Bowdoin College biochemist David Page, who has conducted studies for Exxon, said he was skeptical of Short's findings.

"For at least the last seven years, natural factors in PWS have been the major factor in governing ecological changes," he added in an e-mail.

The meeting continued Wednesday at the Egan Convention Center in Anchorage with discussions about how a long-term research program to monitor the Gulf of Alaska could tie in with other research from Southeast Alaska and the Bering Sea.

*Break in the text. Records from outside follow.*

-- pv_equiv track=rewrite | github.com/TheEyeboy/functions | functions/my_functions.py | longest_shortest_string
-- ===== SOURCE A (Python) =====
-- def longest_shortest_string(strings):
--
--     if not strings:
--         return [], []
--
--     longest_string = []
--     shortest_string = []
--
--     #Initialize the longest and shortest name with the length the first string
--     longest_length = len(strings[0])
--     shortest_length = len(strings[0])
--
--     #Iterate or Loop over each string in the list
--     for string in strings:
--
--         #Update longest_length if the current string is longer
--         if len(string) > longest_length:
--             longest_length = len(string)
--             longest_string = [string]
--
--         #Add the list if they are equal
--         elif len(string) == longest_length:
--             longest_string.append(string)
--
--         #Update shortest_length if the current string is shorter
--         if len(string) < shortest_length:
--             shortest_length = len(string)
--             shortest_string = [string]
--
--         #Add the list if they are equal
--         elif len(string) == shortest_length:
--             shortest_string.append(string)
--
--     return longest_string, shortest_string
-- ===== SOURCE B (Python) =====
-- def longest_shortest_string(strings):
--     if not strings:
--         return [], []
--     maxlen = max(len(s) for s in strings)
--     minlen = min(len(s) for s in strings)
--     return ([s for s in strings if len(s) == maxlen],
--             [s for s in strings if len(s) == minlen])
-- ===== Notes on version B (the rewrite author's own statement) =====
-- stated objective: simpler
-- what changed: Replaces A's single fused pass that maintains two running extreme lengths and mutates/resets two accumulator lists with a compute-extremes-then-filter decomposition: find maxlen and minlen first, then filter the list twice.
import Mathlib
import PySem

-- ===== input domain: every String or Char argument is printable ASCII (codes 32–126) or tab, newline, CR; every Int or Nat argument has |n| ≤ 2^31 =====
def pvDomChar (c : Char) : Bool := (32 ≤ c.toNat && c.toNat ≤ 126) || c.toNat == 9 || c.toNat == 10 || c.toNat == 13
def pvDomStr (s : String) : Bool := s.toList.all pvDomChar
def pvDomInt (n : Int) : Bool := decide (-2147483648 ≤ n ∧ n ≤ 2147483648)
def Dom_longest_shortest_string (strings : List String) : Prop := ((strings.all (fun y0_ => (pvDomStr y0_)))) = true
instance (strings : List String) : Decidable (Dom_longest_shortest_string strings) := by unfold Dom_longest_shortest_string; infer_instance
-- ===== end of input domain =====

-- B replaces A's fused accumulate-and-reset pass by compute-the-extreme-lengths-then-filter (simpler decomposition, same O(n)).

-- ===== PORT A =====
-- one loop step of A: updates ((longest_string, longest_length), (shortest_string, shortest_length))
def pvStepLong (st : List String × Int) (s : String) : List String × Int :=
  if PySem.Str.len s > st.2 then ([s], PySem.Str.len s)
  else if PySem.Str.len s == st.2 then (st.1 ++ [s], st.2)
  else st

def pvStepShort (st : List String × Int) (s : String) : List String × Int :=
  if PySem.Str.len s < st.2 then ([s], PySem.Str.len s)
  else if PySem.Str.len s == st.2 then (st.1 ++ [s], st.2)
  else st

def longest_shortest_string (strings : List String) : List String × List String :=
  match strings with
  | [] => ([], [])
  | s0 :: _ =>
    let fin := strings.foldl
      (fun st s => (pvStepLong st.1 s, pvStepShort st.2 s))
      (([], PySem.Str.len s0), ([], PySem.Str.len s0))
    (fin.1.1, fin.2.1)

-- ===== PORT B =====
def longest_shortest_string_alt (strings : List String) : List String × List String :=
  match strings with
  | [] => ([], [])
  | s0 :: rest =>
    let maxlen := rest.foldl (fun a s => max a (PySem.Str.len s)) (PySem.Str.len s0)
    let minlen := rest.foldl (fun a s => min a (PySem.Str.len s)) (PySem.Str.len s0)
    (strings.filter (fun s => PySem.Str.len s == maxlen),
     strings.filter (fun s => PySem.Str.len s == minlen))

-- ===== PRECONDITION & SPEC =====
def Spec_longest_shortest_string (strings : List String) (out : List String × List String) : Prop := out = longest_shortest_string_alt strings
instance (strings : List String) (out : List String × List String) : Decidable (Spec_longest_shortest_string strings out) := by unfold Spec_longest_shortest_string; infer_instance

-- ===== CLAIM (what is proved, stated in full; the proofs are below) =====
def Claim_equal_longest_shortest_string : Prop := ∀ (strings : List String), Dom_longest_shortest_string strings → Spec_longest_shortest_string strings (longest_shortest_string strings)

-- ===== LEMMAS AND PROOFS =====

-- the combined fold is the pair of the two component folds
theorem pv_fold_pair (t : List String) (a b : List String × Int) :
    List.foldl (fun st s => (pvStepLong st.1 s, pvStepShort st.2 s)) (a, b) t
      = (List.foldl pvStepLong a t, List.foldl pvStepShort b t) := by
  induction t generalizing a b with
  | nil => rfl
  | cons s t ih => simp [List.foldl, ih]

-- invariant for the longest-side fold
theorem pv_loop_long (t : List String) : ∀ (pre : List String) (ml : Int),
    (∀ s ∈ pre, PySem.Str.len s ≤ ml) →
    List.foldl pvStepLong (pre.filter (fun s => PySem.Str.len s == ml), ml) t
      = ((pre ++ t).filter (fun s => PySem.Str.len s == t.foldl (fun a s => max a (PySem.Str.len s)) ml),
         t.foldl (fun a s => max a (PySem.Str.len s)) ml) := by
  induction t with
  | nil => intro pre ml _; simp
  | cons s t ih =>
    intro pre ml hle
    have hstep : pvStepLong (pre.filter (fun s => PySem.Str.len s == ml), ml) s
        = ((pre ++ [s]).filter (fun x => PySem.Str.len x == (max ml (PySem.Str.len s))),
           max ml (PySem.Str.len s)) := by
      unfold pvStepLong
      by_cases hgt : PySem.Str.len s > ml
      · have hmax : max ml (PySem.Str.len s) = PySem.Str.len s := by omega
        have hpre : pre.filter (fun x => PySem.Str.len x == PySem.Str.len s) = [] := by
          rw [List.filter_eq_nil_iff]
          intro x hx
          have := hle x hx
          simp only [beq_iff_eq]; omega
        simp at hgt hmax hpre
        simp [hgt, hmax, List.filter_append]
        exact hpre
      · have hmax : max ml (PySem.Str.len s) = ml := by omega
        by_cases heq : PySem.Str.len s = ml
        · simp at hgt heq hmax
          simp [heq, List.filter_append]
        · simp at hgt heq hmax
          simp [hgt, heq, List.filter_append]
    have hle' : ∀ x ∈ pre ++ [s], PySem.Str.len x ≤ max ml (PySem.Str.len s) := by
      intro x hx
      rcases List.mem_append.mp hx with h | h
      · have := hle x h; omega
      · simp at h; subst h; omega
    calc List.foldl pvStepLong (pre.filter (fun s => PySem.Str.len s == ml), ml) (s :: t)
        = List.foldl pvStepLong ((pre ++ [s]).filter
            (fun x => PySem.Str.len x == max ml (PySem.Str.len s)), max ml (PySem.Str.len s)) t := by
          rw [List.foldl_cons, hstep]
      _ = _ := by
          rw [ih (pre ++ [s]) (max ml (PySem.Str.len s)) hle']
          simp [List.foldl]

-- invariant for the shortest-side fold (mirror image)
theorem pv_loop_short (t : List String) : ∀ (pre : List String) (sl : Int),
    (∀ s ∈ pre, sl ≤ PySem.Str.len s) →
    List.foldl pvStepShort (pre.filter (fun s => PySem.Str.len s == sl), sl) t
      = ((pre ++ t).filter (fun s => PySem.Str.len s == t.foldl (fun a s => min a (PySem.Str.len s)) sl),
         t.foldl (fun a s => min a (PySem.Str.len s)) sl) := by
  induction t with
  | nil => intro pre sl _; simp
  | cons s t ih =>
    intro pre sl hle
    have hstep : pvStepShort (pre.filter (fun s => PySem.Str.len s == sl), sl) s
        = ((pre ++ [s]).filter (fun x => PySem.Str.len x == (min sl (PySem.Str.len s))),
           min sl (PySem.Str.len s)) := by
      unfold pvStepShort
      by_cases hlt : PySem.Str.len s < sl
      · have hmin : min sl (PySem.Str.len s) = PySem.Str.len s := by omega
        have hpre : pre.filter (fun x => PySem.Str.len x == PySem.Str.len s) = [] := by
          rw [List.filter_eq_nil_iff]
          intro x hx
          have := hle x hx
          simp only [beq_iff_eq]; omega
        simp at hlt hmin hpre
        simp [hlt, hmin, List.filter_append]
        exact hpre
      · have hmin : min sl (PySem.Str.len s) = sl := by omega
        by_cases heq : PySem.Str.len s = sl
        · simp at hlt heq hmin
          simp [heq, List.filter_append]
        · have hne : ¬ (PySem.Str.len s == sl) = true := by simpa using heq
          rw [if_neg hlt, if_neg (by simpa using heq : ¬ (PySem.Str.len s == sl) = true)]
          simp_all [List.filter_append]
    have hle' : ∀ x ∈ pre ++ [s], min sl (PySem.Str.len s) ≤ PySem.Str.len x := by
      intro x hx
      rcases List.mem_append.mp hx with h | h
      · have := hle x h; omega
      · simp at h; subst h; omega
    calc List.foldl pvStepShort (pre.filter (fun s => PySem.Str.len s == sl), sl) (s :: t)
        = List.foldl pvStepShort ((pre ++ [s]).filter
            (fun x => PySem.Str.len x == min sl (PySem.Str.len s)), min sl (PySem.Str.len s)) t := by
          rw [List.foldl_cons, hstep]
      _ = _ := by
          rw [ih (pre ++ [s]) (min sl (PySem.Str.len s)) hle']
          simp [List.foldl]

-- ===== VERDICT (by name: the statement is the Claim_ definition above) =====
theorem longest_shortest_string_spec : Claim_equal_longest_shortest_string := by
  intro strings _
  unfold Spec_longest_shortest_string longest_shortest_string longest_shortest_string_alt
  match strings with
  | [] => rfl
  | s0 :: rest =>
    simp only
    rw [pv_fold_pair]
    have hlong := pv_loop_long (s0 :: rest) [] (PySem.Str.len s0) (by simp)
    have hshort := pv_loop_short (s0 :: rest) [] (PySem.Str.len s0) (by simp)
    simp only [List.filter_nil, List.nil_append] at hlong hshort
    rw [hlong, hshort]
    simp [List.foldl]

As about 100 scientists and others gathered in a basement hall on Tuesday, seven biologists gave reports on lingering oil and the status of fisheries, birds and marine mammals in the spill zone. Included was a presentation on the beach survey, conducted by Auke Bay Lab with $572,000 from the Trustee Council and help from the Bureau of Economic Geography at the University of Texas.

Over 90 days last summer, a field crew visited 91 sites along about five miles of beaches, covering about 20 percent of the area classified as heavily or moderately oiled between 1989 and 1993, Short said. They dug 6,775 pits at random locations, then dug dozens of additional pits every time they found oil to calculate how far it spread.

To gather enough data to make a meaningful estimate of how much oil remained and how fast it was weathering and leaching away, Short and the other investigators hoped to find oil at least 1 percent of the time.

Instead they discovered oil at 53 of 91 sites, in 568 different pits - about eight times more often than they expected. Although most of the pits were "lightly oiled," about 20 contained oil that looked as fresh as that just a few weeks after the 1989 spill - "highly odiferous, lightly weathered, and very fluid," they wrote in a preliminary report.

In the end, Short and his team estimated that about 10,000 gallons of Exxon Valdez crude remains buried under 26 to 28 acres spread along about 4.3 miles of shoreline scattered throughout the area, according to preliminary figures released on Monday. It appeared to be declining at 26 percent per year.